Is trying to forecast the result of the next election as pointless as wondering why the Booker prize doesn't throw up another Dickens? Or whether we'd want one if it did?

But to get back to politics. There are those who say Blair v Hague is no contest anyway. And who can say the electorate may not fall for the charms of a new face? Charles Kennedy should not, perhaps, be underestimated. There again, would the electorate want him if we got him?

What does he stand for? Indeed, what do Blair and Hague stand for? Where is the Labour Party going? And will Mandelson go with it? Will the left plot against him? Probably. But will it do them any good? Or him?

And the Tories. What are they about? Will Portillo keep quiet? And what about Ken Clarke? Is he a closet Blairite?

Then there is the question of Mrs Blair.

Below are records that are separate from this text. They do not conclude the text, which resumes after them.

-- pv_equiv track=rewrite | github.com/HeeSang1996/CompilerTermProject | Code/defForString.py | is_string
-- ===== SOURCE A (Python) =====
-- ZERO = ['0']
--
-- NON_ZERO = ['1', '2', '3', '4', '5', '6', '7', '8', '9']
--
-- LETTER = ['A', 'B', 'C', 'D', 'E', 'F', 'G', 'H', 'I', 'J', 'K', 'L', 'M', 'N', 'O', 'P', 'Q,' 'R', 'S', 'T', 'U', 'V', 'W', 'X', 'Y', 'Z', \
--     'a', 'b', 'c', 'd', 'e', 'f', 'g', 'h', 'i', 'j', 'k', 'l', 'm', 'n', 'o', 'p', 'q', 'r', 's', 't', 'u', 'v', 'w', 'x', 'y', 'z']
--
-- def is_string(token):
--     i = 0; j = 0
--     final = [2]
--     transition_table = [[1, -1, -1, -1, -1], [2, 3, 4, 5, 6], [-1, -1, -1, -1, -1],\
--     [2, 3, 4, 5, 6], [2, 3, 4, 5, 6], [2, 3, 4, 5, 6], [2, 3, 4, 5, 6]]
--
--     # Analyze
--     for c in token:
--         if c in '"': j = 0
--         elif c in LETTER: j = 1
--         elif c in ZERO: j = 2
--         elif c in NON_ZERO: j = 3
--         elif c in [' ']: j = 4
--         else:
--             return False
--
--         i = transition_table[i][j]
--
--         if i == -1:
--             return False
--
--     if i in final:
--         return True
--     else:
--         return False
-- ===== SOURCE B (Python) =====
-- ZERO = ['0']
--
-- NON_ZERO = ['1', '2', '3', '4', '5', '6', '7', '8', '9']
--
-- LETTER = ['A', 'B', 'C', 'D', 'E', 'F', 'G', 'H', 'I', 'J', 'K', 'L', 'M', 'N', 'O', 'P', 'Q,' 'R', 'S', 'T', 'U', 'V', 'W', 'X', 'Y', 'Z', \
--     'a', 'b', 'c', 'd', 'e', 'f', 'g', 'h', 'i', 'j', 'k', 'l', 'm', 'n', 'o', 'p', 'q', 'r', 's', 't', 'u', 'v', 'w', 'x', 'y', 'z']
--
-- BODY = set(LETTER + ZERO + NON_ZERO + [' '])
--
-- def is_string(token):
--     if len(token) < 2 or token[0] != '"' or token[-1] != '"':
--         return False
--     for c in token[1:-1]:
--         if c not in BODY:
--             return False
--     return True
-- ===== Notes on version B (the rewrite author's own statement) =====
-- stated objective: simpler
-- what changed: Replaced the DFA with state variable and transition table by a direct structural check: first and last character must be '"' (with length >= 2) and every body character must belong to one precomputed allowed set (built from the module's original LETTER/ZERO/NON_ZERO lists, reused verbatim).
import Mathlib
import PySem

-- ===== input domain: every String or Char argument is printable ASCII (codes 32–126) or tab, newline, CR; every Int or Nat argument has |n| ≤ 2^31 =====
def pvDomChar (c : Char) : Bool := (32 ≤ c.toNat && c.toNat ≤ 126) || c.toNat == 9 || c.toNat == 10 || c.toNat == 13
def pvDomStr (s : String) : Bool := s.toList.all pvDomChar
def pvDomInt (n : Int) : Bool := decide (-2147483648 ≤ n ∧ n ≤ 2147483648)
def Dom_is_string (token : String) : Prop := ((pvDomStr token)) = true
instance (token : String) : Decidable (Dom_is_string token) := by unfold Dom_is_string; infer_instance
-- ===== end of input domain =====

-- B replaces A's DFA transition table with a direct structural check (first/last char = '"',
-- body chars drawn from one membership set); objective: simpler. Both reuse the module's
-- LETTER list verbatim (including its 'Q,' 'R' concatenation quirk).

-- ===== PORT A =====
def pvZERO : List String := ["0"]
def pvNONZERO : List String := ["1", "2", "3", "4", "5", "6", "7", "8", "9"]
-- "Q," "R" are adjacent literals in the Python source, concatenating to the single element "Q,R"
def pvLETTER : List String :=
  ["A", "B", "C", "D", "E", "F", "G", "H", "I", "J", "K", "L", "M", "N", "O", "P", "Q,R",
   "S", "T", "U", "V", "W", "X", "Y", "Z",
   "a", "b", "c", "d", "e", "f", "g", "h", "i", "j", "k", "l", "m", "n", "o", "p", "q",
   "r", "s", "t", "u", "v", "w", "x", "y", "z"]

def pvTable : List (List Int) :=
  [[1, -1, -1, -1, -1], [2, 3, 4, 5, 6], [-1, -1, -1, -1, -1],
   [2, 3, 4, 5, 6], [2, 3, 4, 5, 6], [2, 3, 4, 5, 6], [2, 3, 4, 5, 6]]

-- the if/elif chain computing j; `c in '"'` is membership of a 1-char string in a 1-char
-- string, i.e. exactly c = '"'; `none` = the else branch's `return False`
def pvClassify (c : Char) : Option Int :=
  if c = '"' then some 0
  else if String.ofList [c] ∈ pvLETTER then some 1
  else if String.ofList [c] ∈ pvZERO then some 2
  else if String.ofList [c] ∈ pvNONZERO then some 3
  else if String.ofList [c] ∈ ([" "] : List String) then some 4
  else none

-- transition_table[i][j]; defaults are totality guards only (i is always 0..6, j always 0..4)
def pvStep (i j : Int) : Int := PySem.List.pyGetD (PySem.List.pyGetD pvTable i []) j (-1)

def pvLoop : List Char → Int → Bool
  | [], i => decide (i ∈ ([2] : List Int))
  | c :: rest, i =>
    match pvClassify c with
    | none => false
    | some j =>
      let i' := pvStep i j
      if i' = -1 then false else pvLoop rest i'

def is_string (token : String) : Bool := pvLoop token.toList 0

-- ===== PORT B =====
def pvBODY : PySem.Set String :=
  PySem.Set.ofList (pvLETTER ++ pvZERO ++ pvNONZERO ++ [" "])

def is_string_alt (token : String) : Bool :=
  let cs := token.toList
  if cs.length < 2 then false
  else if PySem.List.pyGet? cs 0 ≠ some '"' then false
  else if PySem.List.pyGet? cs (-1) ≠ some '"' then false
  else (PySem.List.slice cs (some 1) (some (-1))).all
         (fun c => PySem.Set.contains pvBODY (String.ofList [c]))

-- ===== PRECONDITION & SPEC =====
def Spec_is_string (token : String) (out : Bool) : Prop := out = is_string_alt token
instance (token : String) (out : Bool) : Decidable (Spec_is_string token out) := by unfold Spec_is_string; infer_instance

-- ===== CLAIM (what is proved, stated in full; the proofs are below) =====
def Claim_equal_is_string : Prop := ∀ (token : String), Dom_is_string token → Spec_is_string token (is_string token)

-- ===== LEMMAS AND PROOFS =====

set_option maxRecDepth 8192

-- B's body test, on one character
def bodyOKb (c : Char) : Bool := PySem.Set.contains pvBODY (String.ofList [c])

-- "the remaining input is a valid body followed by a single closing quote"
def endQ : List Char → Bool
  | [] => false
  | [c] => decide (c = '"')
  | c :: rest => bodyOKb c && endQ rest

theorem bodyOKb_iff (c : Char) : bodyOKb c = true ↔
    (String.ofList [c] ∈ pvLETTER ∨ String.ofList [c] ∈ pvZERO ∨
     String.ofList [c] ∈ pvNONZERO ∨ String.ofList [c] ∈ ([" "] : List String)) := by
  rw [bodyOKb, pvBODY, PySem.Set.contains_iff, PySem.Set.mem_ofList]
  simp [List.mem_append]

theorem pvLoop_two (cs : List Char) : pvLoop cs 2 = decide (cs = []) := by
  cases cs with
  | nil => decide
  | cons c rest =>
    show (match pvClassify c with
          | none => false
          | some j => if pvStep 2 j = -1 then false else pvLoop rest (pvStep 2 j)) = _
    unfold pvClassify
    split_ifs <;>
      simp [show pvStep 2 0 = -1 from by decide, show pvStep 2 1 = -1 from by decide,
            show pvStep 2 2 = -1 from by decide, show pvStep 2 3 = -1 from by decide,
            show pvStep 2 4 = -1 from by decide]

theorem endQ_nil : endQ [] = false := rfl
theorem endQ_single (c : Char) : endQ [c] = decide (c = '"') := rfl
theorem endQ_cons2 (c c2 : Char) (r : List Char) :
    endQ (c :: c2 :: r) = (bodyOKb c && endQ (c2 :: r)) := rfl

theorem pvStep_row (s : Int) (hs : s = 3 ∨ s = 4 ∨ s = 5 ∨ s = 6) (j : Int) :
    pvStep s j = pvStep 1 j := by
  rcases hs with h | h | h | h <;> subst h <;> rfl

theorem pvLoop_row (cs : List Char) (s : Int) (hs : s = 3 ∨ s = 4 ∨ s = 5 ∨ s = 6) :
    pvLoop cs s = pvLoop cs 1 := by
  cases cs with
  | nil => rcases hs with h | h | h | h <;> subst h <;> decide
  | cons c rest =>
    show (match pvClassify c with
          | none => false
          | some j => if pvStep s j = -1 then false else pvLoop rest (pvStep s j)) = _
    cases hc : pvClassify c with
    | none => simp [pvLoop, hc]
    | some j => simp [pvLoop, hc, pvStep_row s hs j]

theorem pvLoop_one (cs : List Char) : pvLoop cs 1 = endQ cs := by
  induction cs with
  | nil => decide
  | cons c rest ih =>
    show (match pvClassify c with
          | none => false
          | some j => if pvStep 1 j = -1 then false else pvLoop rest (pvStep 1 j)) = _
    unfold pvClassify
    split_ifs with h1 h2 h3 h4 h5
    · -- c = '"'
      subst h1
      show (if pvStep 1 0 = -1 then false else pvLoop rest (pvStep 1 0)) = _
      rw [show pvStep 1 0 = 2 from by decide]
      norm_num [pvLoop_two]
      cases rest with
      | nil => simp [endQ_single]
      | cons c2 r => simp [endQ_cons2, show bodyOKb '"' = false from by decide]
    · -- letter
      show (if pvStep 1 1 = -1 then false else pvLoop rest (pvStep 1 1)) = _
      rw [show pvStep 1 1 = 3 from by decide]
      norm_num [pvLoop_row rest 3 (by norm_num), ih]
      cases rest with
      | nil => simp [endQ_nil, endQ_single, h1]
      | cons c2 r => simp [endQ_cons2, (bodyOKb_iff c).mpr (Or.inl h2)]
    · -- zero
      show (if pvStep 1 2 = -1 then false else pvLoop rest (pvStep 1 2)) = _
      rw [show pvStep 1 2 = 4 from by decide]
      norm_num [pvLoop_row rest 4 (by norm_num), ih]
      cases rest with
      | nil => simp [endQ_nil, endQ_single, h1]
      | cons c2 r => simp [endQ_cons2, (bodyOKb_iff c).mpr (Or.inr (Or.inl h3))]
    · -- non-zero
      show (if pvStep 1 3 = -1 then false else pvLoop rest (pvStep 1 3)) = _
      rw [show pvStep 1 3 = 5 from by decide]
      norm_num [pvLoop_row rest 5 (by norm_num), ih]
      cases rest with
      | nil => simp [endQ_nil, endQ_single, h1]
      | cons c2 r => simp [endQ_cons2, (bodyOKb_iff c).mpr (Or.inr (Or.inr (Or.inl h4)))]
    · -- space
      show (if pvStep 1 4 = -1 then false else pvLoop rest (pvStep 1 4)) = _
      rw [show pvStep 1 4 = 6 from by decide]
      norm_num [pvLoop_row rest 6 (by norm_num), ih]
      cases rest with
      | nil => simp [endQ_nil, endQ_single, h1]
      | cons c2 r => simp [endQ_cons2, (bodyOKb_iff c).mpr (Or.inr (Or.inr (Or.inr h5)))]
    · -- invalid character
      have hb : bodyOKb c = false := by
        rw [Bool.eq_false_iff]
        intro h
        rcases (bodyOKb_iff c).mp h with h' | h' | h' | h' <;> tauto
      cases rest with
      | nil => simp [endQ_single, h1]
      | cons c2 r => simp [endQ_cons2, hb]

theorem endQ_eq (rest : List Char) (h : rest ≠ []) :
    endQ rest = (decide (rest.getLast? = some '"') && rest.dropLast.all bodyOKb) := by
  induction rest with
  | nil => simp at h
  | cons c r ih =>
    cases r with
    | nil => simp [endQ_single]
    | cons c2 r2 =>
      rw [endQ_cons2, ih (by simp)]
      simp [List.getLast?_cons_cons, List.dropLast_cons_of_ne_nil, Bool.and_left_comm]

theorem slice_one_neg_one (c : Char) (rest : List Char) :
    PySem.List.slice (c :: rest) (some 1) (some (-1)) = rest.dropLast := by
  cases rest with
  | nil => simp [PySem.List.slice, PySem.List.clampIdx]
  | cons c2 r =>
    simp [PySem.List.slice, PySem.List.clampIdx]
    rw [if_neg (by omega), List.dropLast_eq_take]
    simp

-- ===== VERDICT (by name: the statement is the Claim_ definition above) =====
theorem is_string_spec : Claim_equal_is_string := by
  intro token _
  unfold Spec_is_string is_string is_string_alt
  cases hcs : token.toList with
  | nil => simp [pvLoop]
  | cons c rest =>
    by_cases hq : c = '"'
    · subst hq
      rw [show pvLoop ('"' :: rest) 0 =
            (if pvStep 0 0 = -1 then false else pvLoop rest (pvStep 0 0)) from by
              simp [pvLoop, pvClassify],
          show pvStep 0 0 = 1 from by decide]
      norm_num [pvLoop_one]
      cases rest with
      | nil => simp [endQ_nil]
      | cons c2 r =>
        rw [endQ_eq (c2 :: r) (by simp)]
        by_cases hl : (c2 :: r).getLast? = some '"'
        · simp [PySem.List.pyGet?_neg_one, slice_one_neg_one, List.getLast?_cons_cons, hl]
          congr 1
          funext x
          simp [bodyOKb]
        · simp [PySem.List.pyGet?_neg_one, List.getLast?_cons_cons, hl]
    · have hA : pvLoop (c :: rest) 0 = false := by
        show (match pvClassify c with
              | none => false
              | some j => if pvStep 0 j = -1 then false else pvLoop rest (pvStep 0 j)) = false
        unfold pvClassify
        split_ifs <;> first
          | (exact absurd ‹c = '"'› hq)
          | rfl
      rw [hA]
      cases rest with
      | nil => simp
      | cons c2 r => simp [PySem.List.pyGet?_zero, hq]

Is she a good thing for the Tories? Or for old Labour? Or new Labour? It is difficult to say. She keeps a low profile.

There are those who think these speculations are fruitless. Not I. They are the very essence of politics.

Margaret Rogers

News of Peter Mandelson's appointment as Northern Ireland Secretary has many people guessing, but probably points to a definitive break with the new Labour tradition of giving the post to a proactive female cabinet member. Mandelson may, of course, prove to be proactive, and to some extent more acceptable than Dr Mowlam (with whom, interestingly, he shares an initial), but there are signs that the DUP and the RUC may not welcome him with open arms. Though the response from the IRA and INLA has been muted and ambiguous, key republican figures have been, in the opinion of some close observers, perceptibly less dogmatic in their reticence than loyalist leaders such as Trimble who, however, is believed not to have ruled out the possibility of future initiatives in another direction. What is certain is that the current situation, if it is not fully stabilised, promises future developments that will entail change - and preparedness for change is one of the factors that will determine the outcome. Close analysis of the Ulster dynamic suggests that Mandelson will need both to talk and to listen if the dialogue over the Good Friday Agreement is to continue. Only time will tell.

G M Davis

No 3605 Set by John Crick

We want something to commemorate the passing of the hereditary peers in the Lords. How about a counselling session or an interview in a Job Centre? Or how about giving one of them a reference? Max 200 words and in by 18 November.